Start of Data provided

lemma sim : ∀ (fuel : Nat) (L : List (Int × Int)) (t : Int) (res : List Int),
    (∀ x ∈ L, 1 ≤ x.2) → 0 ≤ t → L ≠ [] →
    (∀ x r, L = x :: r → t < finishDay x.1 x.2) →
    maxFinish L - t ≤ (fuel : Int) →
    loopA' fuel (L.map (fun x => (x.1 + t * x.2, x.2))) res = loopB L 0 t res := by
  intro fuel
  induction fuel with
  | zero =>
    intro L t res hL ht hne hhead hfuel
    obtain ⟨x, r, rfl⟩ := List.exists_cons_of_ne_nil hne
    have := hhead x r rfl
    simp only [maxFinish] at hfuel
    omega
  | succ f ih =>
    intro L t res hL ht hne hhead hfuel
    obtain ⟨x, r, rfl⟩ := List.exists_cons_of_ne_nil hne
    have hs : 1 ≤ x.2 := hL x (by simp)
    have hhx := hhead x r rfl
    have ht1 : (1:Int) ≤ t + 1 := by omega
    -- one day of A: stored values at day t+1
    have hmap : ((x :: r).map (fun y => (y.1 + t * y.2, y.2))).map (fun y => (y.1 + y.2, y.2))
        = (x :: r).map (fun y => (y.1 + (t+1) * y.2, y.2)) := by
      simp only [List.map_map]; apply List.map_congr_left; intro y _; simp; ring
    have hcount := checkCount_takeWhile (t+1) ht1 (x :: r) hL
    simp only [loopA', hmap, hcount]
    set P : Int × Int → Bool := fun y => decide (finishDay y.1 y.2 ≤ t + 1) with hP
    by_cases hdone : finishDay x.1 x.2 ≤ t + 1
    · -- pop day: x's group finishes at day t+1
      have hfx : finishDay x.1 x.2 = t + 1 := by omega
      have hPx : P x = true := by simp [hP, hdone]
      have htw : (x :: r).takeWhile P = x :: r.takeWhile P := by
        rw [List.takeWhile_cons, if_pos hPx]
      set run := r.takeWhile P with hrun
      set rest := r.dropWhile P with hrest
      have hsplit : r = run ++ rest := (List.takeWhile_append_dropWhile).symm
      have hcnt : ((x :: r).takeWhile P).length = run.length + 1 := by
        rw [htw]; simp
      -- A side: append count, drop, maybe recurse
      have hdrop : ((x :: r).map (fun y => (y.1 + (t+1) * y.2, y.2))).drop ((x :: r).takeWhile P).length
          = rest.map (fun y => (y.1 + (t+1) * y.2, y.2)) := by
        rw [hcnt]
        have : (x :: r).map (fun y => (y.1 + (t+1) * y.2, y.2))
            = (x :: run).map (fun y => (y.1 + (t+1) * y.2, y.2)) ++ rest.map (fun y => (y.1 + (t+1) * y.2, y.2)) := by
          rw [← List.map_append]; congr 1; rw [hsplit]; simp
        rw [this]
        have hlen : ((x :: run).map (fun y => (y.1 + (t+1) * y.2, y.2))).length = run.length + 1 := by simp
        rw [← hlen, List.drop_left]
      rw [hcnt] at hdrop
      rw [hcnt, hdrop, if_pos (show run.length + 1 > 0 by omega)]
      -- B side
      have hBrun : ∀ y ∈ run, finishDay y.1 y.2 ≤ t + 1 := by
        intro y hy
        have := List.mem_takeWhile_imp hy
        simpa [hP] using this
      have hB : loopB (x :: r) 0 t res
          = loopB rest (1 + run.length) (t+1) res := by
        rw [loopB_newgroup x r t res hhx, hfx]
        have hr : r = run ++ rest := hsplit
        rw [hr, loopB_run run rest 1 (t+1) res (by omega) hBrun]
      rw [hB]
      have hresB : ((run.length + 1 : Nat) : Int) = 1 + (run.length : Int) := by push_cast; ring
      rcases heq : rest with _ | ⟨y, rest'⟩
      · -- everything popped
        simp only [List.map_nil, List.isEmpty_nil, if_pos, loopB]
        rw [if_pos (show (1 : Int) + run.length > 0 by omega), hresB]
      · -- rest nonempty: its head is not yet done at day t+1
        have hy : P y = false := dropWhile_head_false P r y rest' (by rw [← hrest, heq])
        have hyd : t + 1 < finishDay y.1 y.2 := by
          by_contra hc; simp [hP] at hy; omega
        have hrestmem : ∀ z ∈ rest, 1 ≤ z.2 := by
          intro z hz
          refine hL z ?_
          rw [hsplit]
          exact List.mem_cons_of_mem _ (List.mem_append_right _ hz)
        have hfuel' : maxFinish rest - (t+1) ≤ (f : Int) := by
          have h1 : maxFinish rest ≤ maxFinish r := by rw [hrest]; exact maxFinish_dropWhile P r
          have h2 : maxFinish r ≤ maxFinish (x :: r) := by simp only [maxFinish]; omega
          push_cast at hfuel ⊢; omega
        rw [heq] at hrestmem hfuel'
        have hIH := ih (y :: rest') (t+1) (res ++ [((run.length + 1 : Nat) : Int)]) hrestmem (by omega) (by simp)
          (by intro z w hzw; cases hzw; exact hyd) hfuel'
        rw [show ((List.map (fun z => (z.1 + (t+1) * z.2, z.2)) (y :: rest')).isEmpty) = false from by simp]
        simp only [if_neg Bool.false_ne_true]
        rw [hIH, hresB]
        exact (loopB_close y rest' (t+1) res (1 + (run.length : Int)) hyd (by omega)).symm
    · -- idle day: nothing done, t advances
      have hPx : P x = false := by simp [hP]; omega
      have htw0 : ((x :: r).takeWhile P).length = 0 := by
        rw [List.takeWhile_cons, if_neg (by simp [hPx])]; simp
      rw [htw0]
      simp only [List.drop_zero]
      rw [if_neg (show ¬(0 > 0) from by omega)]
      have hnonempty : (((x :: r).map (fun y => (y.1 + (t+1) * y.2, y.2))).isEmpty) = false := by simp
      rw [hnonempty]
      simp only [if_neg Bool.false_ne_true]
      have hfuel' : maxFinish (x :: r) - (t+1) ≤ (f : Int) := by
        have : t + 1 < maxFinish (x :: r) := by
          simp only [maxFinish]; omega
        push_cast at hfuel ⊢; omega
      have hIH := ih (x :: r) (t+1) res hL (by omega) (by simp)
        (by intro z w hzw; cases hzw; omega) hfuel'
      rw [hIH]
      rw [loopB_newgroup x r t res hhx, loopB_newgroup x r (t+1) res (by omega)]

-- loopA on the two lists equals loopA' on the zip
lemma zipWith_add_eq_map_zip : ∀ (ps ss : List Int),
    List.zipWith (· + ·) ps ss = (ps.zip ss).map (fun x => x.1 + x.2) := by
  intro ps
  induction ps with
  | nil => intro ss; simp
  | cons p pr ih =>
    intro ss
    cases ss with
    | nil => simp
    | cons s sr => simp [ih]

lemma zip_step : ∀ (ps ss : List Int), ps.length ≤ ss.length →
    (List.zipWith (· + ·) ps ss).zip ss = (ps.zip ss).map (fun x => (x.1 + x.2, x.2)) := by
  intro ps
  induction ps with
  | nil => intro ss _; simp
  | cons p pr ih =>
    intro ss hlen
    cases ss with
    | nil => simp at hlen
    | cons s sr =>
      simp only [List.zipWith_cons_cons, List.zip_cons_cons, List.map_cons]
      rw [ih sr (by simpa using hlen)]

lemma zip_drop : ∀ (n : Nat) (ps ss : List Int), (ps.drop n).zip (ss.drop n) = (ps.zip ss).drop n := by
  intro n
  induction n with
  | zero => simp
  | succ m ih =>
    intro ps ss
    cases ps with
    | nil => simp
    | cons p pr =>
      cases ss with
      | nil => simp
      | cons s sr => simpa using ih pr sr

End of Data provided

[Assignment] Each line from the top of the entries above through the line containing "simp only [maxFinish] at hfuel" must be transcribed exactly, and no other line may appear.

[Exercise output]
lemma sim : ∀ (fuel : Nat) (L : List (Int × Int)) (t : Int) (res : List Int),
    (∀ x ∈ L, 1 ≤ x.2) → 0 ≤ t → L ≠ [] →
    (∀ x r, L = x :: r → t < finishDay x.1 x.2) →
    maxFinish L - t ≤ (fuel : Int) →
    loopA' fuel (L.map (fun x => (x.1 + t * x.2, x.2))) res = loopB L 0 t res := by
  intro fuel
  induction fuel with
  | zero =>
    intro L t res hL ht hne hhead hfuel
    obtain ⟨x, r, rfl⟩ := List.exists_cons_of_ne_nil hne
    have := hhead x r rfl
    simp only [maxFinish] at hfuel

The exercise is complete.